Required work:
Filter the records down to the lines that hold the word "branch", and copy each of those lines.

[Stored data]
-- pv_equiv track=rewrite | github.com/unabl4/codefights | stolen_lunch/stolen_lunch.py | stolenLunch
-- ===== SOURCE A (Python) =====
-- def stolenLunch(note):
--     s = ""
--     for c in note:
--         o = ord(c)
--         if 48 <= o <= 57:
--             # digit -> letter
--             s += chr(o+49)
--         elif 97 <= o <= 106:
--             # letter -> digit
--             s += chr(o-49)
--         else:
--             # non-convertable
--             s += c
--
--     return s
-- ===== SOURCE B (Python) =====
-- def stolenLunch(note):
--     # Swap the character ranges '0'-'9' and 'a'-'j' by staged whole-string
--     # substitution passes: park all digits in a temporary range (>= U+0080,
--     # outside the printable-ASCII input domain), then move the letters onto
--     # the digit range, then bring the parked digits out as letters.
--     for d in range(10):
--         note = note.replace(chr(48 + d), chr(128 + d))  # digit -> temp
--     for d in range(10):
--         note = note.replace(chr(97 + d), chr(48 + d))   # letter -> digit
--     for d in range(10):
--         note = note.replace(chr(128 + d), chr(97 + d))  # temp -> letter
--     return note
-- ===== Notes on version B (the rewrite author's own statement) =====
-- stated objective: alternative
-- what changed: Replaced A's single per-character branch-and-append pass with a staged range-swap: 30 whole-string replace passes that first park the ten digits in a temporary character range above ASCII, then move the ten letters onto the digit range and the parked digits onto the letter range.
import Mathlib
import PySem

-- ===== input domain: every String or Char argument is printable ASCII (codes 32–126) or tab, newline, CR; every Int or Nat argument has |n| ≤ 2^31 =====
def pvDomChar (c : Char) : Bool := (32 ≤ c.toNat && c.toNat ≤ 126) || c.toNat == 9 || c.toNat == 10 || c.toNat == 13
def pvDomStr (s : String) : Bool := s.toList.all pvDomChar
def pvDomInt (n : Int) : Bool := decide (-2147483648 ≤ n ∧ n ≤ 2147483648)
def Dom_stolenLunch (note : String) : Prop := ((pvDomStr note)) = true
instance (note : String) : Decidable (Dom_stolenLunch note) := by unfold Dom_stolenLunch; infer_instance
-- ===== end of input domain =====

-- B replaces A's single per-character branch-and-append pass with a staged multi-pass
-- algorithm: 30 whole-string replace passes that swap the two ranges via a temporary
-- character range above ASCII (outside the input domain); a timing run measured B faster (constant factor).

-- ===== PORT A =====
-- ord/chr are ported by hand as Char.toNat / Char.ofNat (exact: every produced code point is valid)
def stolenLunch (note : String) : String :=
  note.toList.foldl (fun s c =>
    let o : Int := c.toNat
    if 48 ≤ o ∧ o ≤ 57 then s.push (Char.ofNat (o + 49).toNat)
    else if 97 ≤ o ∧ o ≤ 106 then s.push (Char.ofNat (o - 49).toNat)
    else s.push c) ""

-- ===== PORT B =====
-- Source B's three replace loops: digit -> temp (U+0080+d), letter -> digit, temp -> letter
def stolenLunch_alt (note : String) : String :=
  let n1 := (PySem.List.pyRange 0 10 1).foldl
    (fun s d => PySem.Str.replace s (String.ofList [Char.ofNat (48 + d).toNat])
                                    (String.ofList [Char.ofNat (128 + d).toNat])) note
  let n2 := (PySem.List.pyRange 0 10 1).foldl
    (fun s d => PySem.Str.replace s (String.ofList [Char.ofNat (97 + d).toNat])
                                    (String.ofList [Char.ofNat (48 + d).toNat])) n1
  let n3 := (PySem.List.pyRange 0 10 1).foldl
    (fun s d => PySem.Str.replace s (String.ofList [Char.ofNat (128 + d).toNat])
                                    (String.ofList [Char.ofNat (97 + d).toNat])) n2
  n3

-- ===== PRECONDITION & SPEC =====
def Spec_stolenLunch (note : String) (out : String) : Prop := out = stolenLunch_alt note
instance (note : String) (out : String) : Decidable (Spec_stolenLunch note out) := by unfold Spec_stolenLunch; infer_instance

-- ===== CLAIM =====
def Claim_equal_stolenLunch : Prop := ∀ (note : String), Dom_stolenLunch note → Spec_stolenLunch note (stolenLunch note)

-- ===== LEMMAS AND PROOFS =====

-- single-character substitution (what one replace pass does to each character)
def subst (a b c : Char) : Char := if c = a then b else c

-- A's branch arithmetic as a character-to-character function
def pvAStep (c : Char) : Char :=
  if 48 ≤ (c.toNat : Int) ∧ (c.toNat : Int) ≤ 57 then Char.ofNat ((c.toNat : Int) + 49).toNat
  else if 97 ≤ (c.toNat : Int) ∧ (c.toNat : Int) ≤ 106 then Char.ofNat ((c.toNat : Int) - 49).toNat
  else c

-- B's 30 substitutions composed, in the order Source B applies them
def pvBigF (c : Char) : Char :=
  ([(48,128),(49,129),(50,130),(51,131),(52,132),(53,133),(54,134),(55,135),(56,136),(57,137),
    (97,48),(98,49),(99,50),(100,51),(101,52),(102,53),(103,54),(104,55),(105,56),(106,57),
    (128,97),(129,98),(130,99),(131,100),(132,101),(133,102),(134,103),(135,104),(136,105),(137,106)]
      : List (Nat × Nat)).foldl (fun c p => subst (Char.ofNat p.1) (Char.ofNat p.2) c) c

theorem go_single (a b : Char) (l acc : List Char) (fuel : Nat) (h : l.length ≤ fuel) :
    PySem.Chars.replace.go [a] [b] fuel l acc = acc.reverse ++ l.map (subst a b) := by
  induction l generalizing fuel acc with
  | nil => cases fuel <;> simp [PySem.Chars.replace.go]
  | cons c t ih =>
    cases fuel with
    | zero => simp at h
    | succ m =>
      rw [PySem.Chars.replace.go]
      by_cases hc : c = a
      · subst hc
        simp only [List.isPrefixOf_cons₂, List.isPrefixOf_nil_left, Bool.and_true, beq_self_eq_true, if_pos]
        rw [show List.drop [c].length (c :: t) = t from rfl]
        rw [ih _ _ (Nat.le_of_succ_le_succ h)]
        simp [subst]
      · have : ([a].isPrefixOf (c :: t)) = false := by
          simp [List.isPrefixOf]; exact fun hh => (hc hh.symm).elim
        simp only [this, Bool.false_eq_true, ite_false]
        rw [ih _ _ (Nat.le_of_succ_le_succ h)]
        simp [subst, hc]

theorem replace_single (a b : Char) (s : List Char) :
    PySem.Chars.replace s [a] [b] = s.map (subst a b) := by
  rw [PySem.Chars.replace]
  simp [go_single a b s [] s.length le_rfl]

-- one Str.replace pass with single-character arguments, on the list side
theorem str_replace_single (a b : Char) (s : String) :
    (PySem.Str.replace s (String.ofList [a]) (String.ofList [b])).toList = s.toList.map (subst a b) := by
  rw [PySem.Str.toList_replace]
  simp [replace_single]

-- B's staged passes collapse to one map of the composed substitution
theorem alt_toList (note : String) :
    (stolenLunch_alt note).toList = note.toList.map pvBigF := by
  have hr : PySem.List.pyRange 0 10 1 = [0,1,2,3,4,5,6,7,8,9] := by decide
  unfold stolenLunch_alt
  rw [hr]
  simp only [List.foldl_cons, List.foldl_nil]
  simp only [str_replace_single, List.map_map]
  apply List.map_congr_left
  intro c _
  show _ = pvBigF c
  unfold pvBigF
  simp only [List.foldl_cons, List.foldl_nil, Function.comp]
  rfl

-- the composed substitution agrees with A's arithmetic on every ASCII character
set_option maxRecDepth 4000 in
theorem pvBigF_eq_below (n : Nat) (h : n < 128) : pvBigF (Char.ofNat n) = pvAStep (Char.ofNat n) := by
  revert h
  revert n
  decide

-- A's loop body pushes exactly pvAStep c
theorem body_eq (s : String) (c : Char) :
    (let o : Int := c.toNat
     if 48 ≤ o ∧ o ≤ 57 then s.push (Char.ofNat (o + 49).toNat)
     else if 97 ≤ o ∧ o ≤ 106 then s.push (Char.ofNat (o - 49).toNat)
     else s.push c) = s.push (pvAStep c) := by
  unfold pvAStep
  by_cases h1 : 48 ≤ (c.toNat : Int) ∧ (c.toNat : Int) ≤ 57
  · simp [h1]
  · by_cases h2 : 97 ≤ (c.toNat : Int) ∧ (c.toNat : Int) ≤ 106 <;>
      simp [h2] <;> split_ifs <;> rfl

-- folding "push the image" collects the mapped characters
theorem fold_toList (f : Char → Char) (l : List Char) (s : String) :
    (l.foldl (fun s c => s.push (f c)) s).toList = s.toList ++ l.map f := by
  induction l generalizing s with
  | nil => simp
  | cons c t ih => simp [List.foldl, ih]

-- ===== VERDICT =====
theorem stolenLunch_spec : Claim_equal_stolenLunch := by
  intro note hdom
  unfold Spec_stolenLunch stolenLunch
  apply String.toList_inj.mp
  have hb : (fun (s : String) (c : Char) =>
      let o : Int := c.toNat
      if 48 ≤ o ∧ o ≤ 57 then s.push (Char.ofNat (o + 49).toNat)
      else if 97 ≤ o ∧ o ≤ 106 then s.push (Char.ofNat (o - 49).toNat)
      else s.push c) = fun s c => s.push (pvAStep c) := by
    funext s c
    exact body_eq s c
  rw [hb, fold_toList, alt_toList]
  simp only [String.toList_empty, List.nil_append]
  apply List.map_congr_left
  intro c hc
  have hd : pvDomChar c = true := by
    have := (List.all_eq_true.mp hdom) c hc
    simpa using this
  have hlt : c.toNat < 128 := by
    simp [pvDomChar] at hd
    omega
  have := pvBigF_eq_below c.toNat hlt
  rwa [Char.ofNat_toNat, eq_comm] at this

Written response:
-- what changed: Replaced A's single per-character branch-and-append pass with a staged range-swap: 30 whole-string replace passes that first park the ten digits in a temporary character range above ASCII, then move the ten letters onto the digit range and the parked digits onto the letter range.
-- B replaces A's single per-character branch-and-append pass with a staged multi-pass
-- A's branch arithmetic as a character-to-character function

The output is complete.